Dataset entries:
++++++++++
-- pv_equiv track=rewrite | github.com/weakenleg2/mappo_again | algorithms/mappo/runner/separated/walker_runner_hdpo.py | normalize_indices
-- ===== SOURCE A (Python) =====
-- def normalize_indices(cluster_indices):
--     normalized_indices = []
--     for indices in cluster_indices:
--         # Track the unique labels encountered in order and their normalized mappings
--         unique_labels = {}
--         next_label = 0
--         normalized = []
--
--         for index in indices:
--             if index not in unique_labels:
--                 # Encounter a new label, assign it the next available normalized label
--                 unique_labels[index] = next_label
--                 next_label += 1
--
--             # Map the original label to the normalized label
--             normalized_label = unique_labels[index]
--             normalized.append(normalized_label)
--
--         normalized_indices.append(normalized)
--
--     return normalized_indices
-- ===== SOURCE B (Python) =====
-- def normalize_indices(cluster_indices):
--     # Closed form, no label table: the canonical label of x is the number of
--     # distinct values occurring strictly before x's first occurrence.
--     return [[len(set(indices[:indices.index(x)])) for x in indices]
--             for indices in cluster_indices]
-- ===== Notes on version B (the rewrite author's own statement) =====
-- stated objective: alternative
-- what changed: Drops A's label dictionary and running counter entirely: B computes each label by a closed form, len(set(prefix before the element's first occurrence)), using index() and a prefix set per element instead of any incremental table.
import Mathlib
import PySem

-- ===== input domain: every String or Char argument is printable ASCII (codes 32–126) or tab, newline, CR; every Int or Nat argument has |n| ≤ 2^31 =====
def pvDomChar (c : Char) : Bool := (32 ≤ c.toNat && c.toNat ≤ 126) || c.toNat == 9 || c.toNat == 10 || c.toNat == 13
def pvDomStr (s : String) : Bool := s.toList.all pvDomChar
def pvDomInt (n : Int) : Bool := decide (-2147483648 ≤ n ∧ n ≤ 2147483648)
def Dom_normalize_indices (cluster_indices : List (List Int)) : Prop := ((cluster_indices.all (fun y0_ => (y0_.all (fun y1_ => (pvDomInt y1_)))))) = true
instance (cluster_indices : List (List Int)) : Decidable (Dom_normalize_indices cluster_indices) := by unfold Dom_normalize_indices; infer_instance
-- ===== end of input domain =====

-- B drops A's incremental label dictionary and counter: each label is computed by the closed
-- form len(set(indices[:indices.index(x)])) (distinct values before the first occurrence);
-- alternative decomposition, equivalence proved for all inputs.

-- ===== PORT A =====
-- inner for-loop body of A: state = (unique_labels, next_label, normalized)
def stepA (st : PySem.Dict Int Int × Int × List Int) (index : Int) : PySem.Dict Int Int × Int × List Int :=
  let st' :=
    if st.1.contains index then st
    else (st.1.insert index st.2.1, st.2.1 + 1, st.2.2)
  -- unique_labels[index] never raises here (the key was just ensured present); getD 0 is exact
  (st'.1, st'.2.1, st'.2.2 ++ [st'.1.getD index 0])

def normA_inner (indices : List Int) : List Int :=
  (indices.foldl stepA ((PySem.Dict.empty : PySem.Dict Int Int), (0 : Int), ([] : List Int))).2.2

def normalize_indices (cluster_indices : List (List Int)) : List (List Int) :=
  cluster_indices.foldl (fun acc indices => acc ++ [normA_inner indices]) []

-- ===== PORT B =====
-- len(set(indices[:indices.index(x)])); indices.index(x) never raises (x drawn from indices),
-- so .getD 0 is exact there
def normB_inner (indices : List Int) : List Int :=
  indices.map (fun x =>
    ((PySem.Set.ofList
        (PySem.List.slice indices none
          (some (((PySem.List.index? indices x).getD 0 : Nat) : Int)))).length : Int))

def normalize_indices_alt (cluster_indices : List (List Int)) : List (List Int) :=
  cluster_indices.map normB_inner

-- ===== PRECONDITION & SPEC =====
def Spec_normalize_indices (cluster_indices : List (List Int)) (out : List (List Int)) : Prop := out = normalize_indices_alt cluster_indices
instance (cluster_indices : List (List Int)) (out : List (List Int)) : Decidable (Spec_normalize_indices cluster_indices out) := by unfold Spec_normalize_indices; infer_instance

-- ===== CLAIM (what is proved, stated in full; the proofs are below) =====
def Claim_equal_normalize_indices : Prop := ∀ (cluster_indices : List (List Int)), Dom_normalize_indices cluster_indices → Spec_normalize_indices cluster_indices (normalize_indices cluster_indices)

-- ===== LEMMAS AND PROOFS =====

-- the common reference value: each element mapped to the rank of its first occurrence
def refNorm (l : List Int) : List Int :=
  l.map (fun x => ((PySem.List.dedup l).idxOf x : Int))

-- dedup of an extension: appending one element
lemma dedup_append_singleton (l : List Int) (a : Int) :
    PySem.List.dedup (l ++ [a]) =
      if a ∈ l then PySem.List.dedup l else PySem.List.dedup l ++ [a] := by
  have h : PySem.List.dedup (l ++ [a]) = PySem.Set.add (PySem.List.dedup l) a := by
    simp [PySem.List.dedup_eq_ofList, PySem.Set.ofList_eq_foldl]
  rw [h]
  by_cases ha : a ∈ l
  · simp [PySem.Set.add, PySem.Set.contains, ha]
  · simp [PySem.Set.add, PySem.Set.contains, ha]

-- first-occurrence rank is stable under extending the list on the right
lemma idxOf_dedup_stable (m : List Int) : ∀ (l : List Int) (x : Int), x ∈ l →
    (PySem.List.dedup (l ++ m)).idxOf x = (PySem.List.dedup l).idxOf x := by
  induction m with
  | nil => intro l x _; simp
  | cons a m' ih =>
    intro l x hx
    have h1 : l ++ a :: m' = (l ++ [a]) ++ m' := by simp
    rw [h1, ih (l ++ [a]) x (by simp [hx]), dedup_append_singleton]
    by_cases ha : a ∈ l
    · rw [if_pos ha]
    · have hxd : x ∈ PySem.List.dedup l := (PySem.List.mem_dedup l x).2 hx
      rw [if_neg ha]
      exact List.idxOf_append_of_mem hxd

lemma idxOf_append_self (u : List Int) (x : Int) (h : x ∉ u) :
    (u ++ [x]).idxOf x = u.length := by
  rw [List.idxOf_append]; simp [List.idxOf_eq_length_iff.2 h]

-- the closed form: (dedup l).idxOf x = number of distinct values before x's first occurrence
lemma idxOf_dedup_eq_length_dedup_take (p suf : List Int) (x : Int) (hx : x ∉ p) :
    (PySem.List.dedup (p ++ x :: suf)).idxOf x = (PySem.List.dedup p).length := by
  have h1 : p ++ x :: suf = (p ++ [x]) ++ suf := by simp
  rw [h1, idxOf_dedup_stable suf (p ++ [x]) x (by simp), dedup_append_singleton, if_neg hx,
      idxOf_append_self _ _ (fun hm => hx ((PySem.List.mem_dedup p x).1 hm))]

lemma normB_inner_eq_ref (l : List Int) : normB_inner l = refNorm l := by
  unfold normB_inner refNorm
  apply List.map_congr_left
  intro x hx
  obtain ⟨k, hk⟩ := (PySem.List.index?_isSome_iff l x).2 hx |> Option.isSome_iff_exists.1
  obtain ⟨p, suf, hsplit, hlen, hnp⟩ := (PySem.List.index?_eq_some_iff l x k).1 hk
  rw [hk, Option.getD_some, PySem.List.slice_to_natCast, hsplit, ← hlen,
      List.take_left, ← PySem.List.dedup_eq_ofList,
      idxOf_dedup_eq_length_dedup_take p suf x hnp]

-- A's loop invariant
lemma aLoop : ∀ (r p acc : List Int) (d : PySem.Dict Int Int) (n : Int),
    (∀ x, d.contains x = decide (x ∈ p)) →
    (∀ x ∈ p, d.getD x 0 = ((PySem.List.dedup p).idxOf x : Int)) →
    n = ((PySem.List.dedup p).length : Int) →
    (r.foldl stepA (d, n, acc)).2.2 =
      acc ++ r.map (fun x => ((PySem.List.dedup (p ++ r)).idxOf x : Int)) := by
  intro r
  induction r with
  | nil => intro p acc d n _ _ _; simp
  | cons x r' ih =>
    intro p acc d n hc hg hn
    simp only [List.foldl_cons]
    by_cases hx : x ∈ p
    · have hcx : d.contains x = true := by rw [hc]; simp [hx]
      have hdd : PySem.List.dedup (p ++ [x]) = PySem.List.dedup p := by
        rw [dedup_append_singleton]; simp [hx]
      have hstep : stepA (d, n, acc) x =
          (d, n, acc ++ [((PySem.List.dedup p).idxOf x : Int)]) := by
        simp [stepA, hcx, hg x hx]
      rw [hstep]
      have hmem : ∀ y : Int, (y ∈ p ++ [x]) ↔ y ∈ p := by
        intro y
        simp only [List.mem_append, List.mem_singleton]
        exact ⟨fun h => h.elim id (fun he => by rw [he]; exact hx), Or.inl⟩
      have this2 := ih (p ++ [x]) (acc ++ [((PySem.List.dedup p).idxOf x : Int)]) d n
        (by intro y; rw [hc]; simp [hmem y])
        (by intro y hy; rw [hdd]; exact hg y ((hmem y).1 hy))
        (by rw [hdd]; exact hn)
      have hst : (p ++ [x]) ++ r' = p ++ x :: r' := by simp
      rw [hst] at this2
      have hv : ((PySem.List.dedup (p ++ x :: r')).idxOf x : Int) =
          ((PySem.List.dedup p).idxOf x : Int) := by
        rw [idxOf_dedup_stable (x :: r') p x hx]
      rw [this2, List.map_cons, hv]
      simp
    · have hcx : d.contains x = false := by rw [hc]; simp [hx]
      have hxd : x ∉ PySem.List.dedup p := fun hm => hx ((PySem.List.mem_dedup p x).1 hm)
      have hdd : PySem.List.dedup (p ++ [x]) = PySem.List.dedup p ++ [x] := by
        rw [dedup_append_singleton]; simp [hx]
      have hstep : stepA (d, n, acc) x = (d.insert x n, n + 1, acc ++ [n]) := by
        simp [stepA, hcx, PySem.Dict.getD_insert_self]
      rw [hstep]
      have this2 := ih (p ++ [x]) (acc ++ [n]) (d.insert x n) (n + 1)
        (by intro y
            rw [PySem.Dict.contains_insert, hc]
            by_cases hya : y = x <;> simp [hya])
        (by intro y hy
            rw [hdd]
            rcases List.mem_append.1 hy with h | h
            · have hyx : y ≠ x := fun he => hx (he ▸ h)
              rw [PySem.Dict.getD_insert_of_ne _ _ _ hyx, hg y h,
                  List.idxOf_append_of_mem ((PySem.List.mem_dedup p y).2 h)]
            · simp only [List.mem_singleton] at h; subst h
              rw [PySem.Dict.getD_insert_self, hn,
                  idxOf_append_self _ _ hxd])
        (by rw [hdd, hn]; push_cast [List.length_append, List.length_singleton]; ring)
      have hst : (p ++ [x]) ++ r' = p ++ x :: r' := by simp
      rw [hst] at this2
      have hv : ((PySem.List.dedup (p ++ x :: r')).idxOf x : Int) = n := by
        rw [idxOf_dedup_eq_length_dedup_take p r' x hx, hn]
      rw [this2, List.map_cons, hv]
      simp

lemma normA_inner_eq_ref (l : List Int) : normA_inner l = refNorm l := by
  unfold normA_inner refNorm
  have := aLoop l [] [] PySem.Dict.empty 0
    (by intro x; simp [PySem.Dict.contains_empty])
    (by intro x hx; cases hx)
    (by simp [PySem.List.dedup])
  simpa using this

-- ===== VERDICT (by name: the statement is the Claim_ definition above) =====
theorem normalize_indices_spec : Claim_equal_normalize_indices := by
  intro ci _
  unfold Spec_normalize_indices normalize_indices normalize_indices_alt
  rw [PySem.List.foldl_append_singleton_eq_map]
  simp only [List.nil_append]
  apply List.map_congr_left
  intro l _
  rw [normA_inner_eq_ref, normB_inner_eq_ref]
++++++++++
All that should be written out is the stretch of lines above between the one holding "-- ===== end of" and the one holding "def normalize_indices (cluster_indices", inclusive, exactly as given.

◆ ANSWER:
-- ===== end of input domain =====

-- B drops A's incremental label dictionary and counter: each label is computed by the closed
-- form len(set(indices[:indices.index(x)])) (distinct values before the first occurrence);
-- alternative decomposition, equivalence proved for all inputs.

-- ===== PORT A =====
-- inner for-loop body of A: state = (unique_labels, next_label, normalized)
def stepA (st : PySem.Dict Int Int × Int × List Int) (index : Int) : PySem.Dict Int Int × Int × List Int :=
  let st' :=
    if st.1.contains index then st
    else (st.1.insert index st.2.1, st.2.1 + 1, st.2.2)
  -- unique_labels[index] never raises here (the key was just ensured present); getD 0 is exact
  (st'.1, st'.2.1, st'.2.2 ++ [st'.1.getD index 0])

def normA_inner (indices : List Int) : List Int :=
  (indices.foldl stepA ((PySem.Dict.empty : PySem.Dict Int Int), (0 : Int), ([] : List Int))).2.2

def normalize_indices (cluster_indices : List (List Int)) : List (List Int) :=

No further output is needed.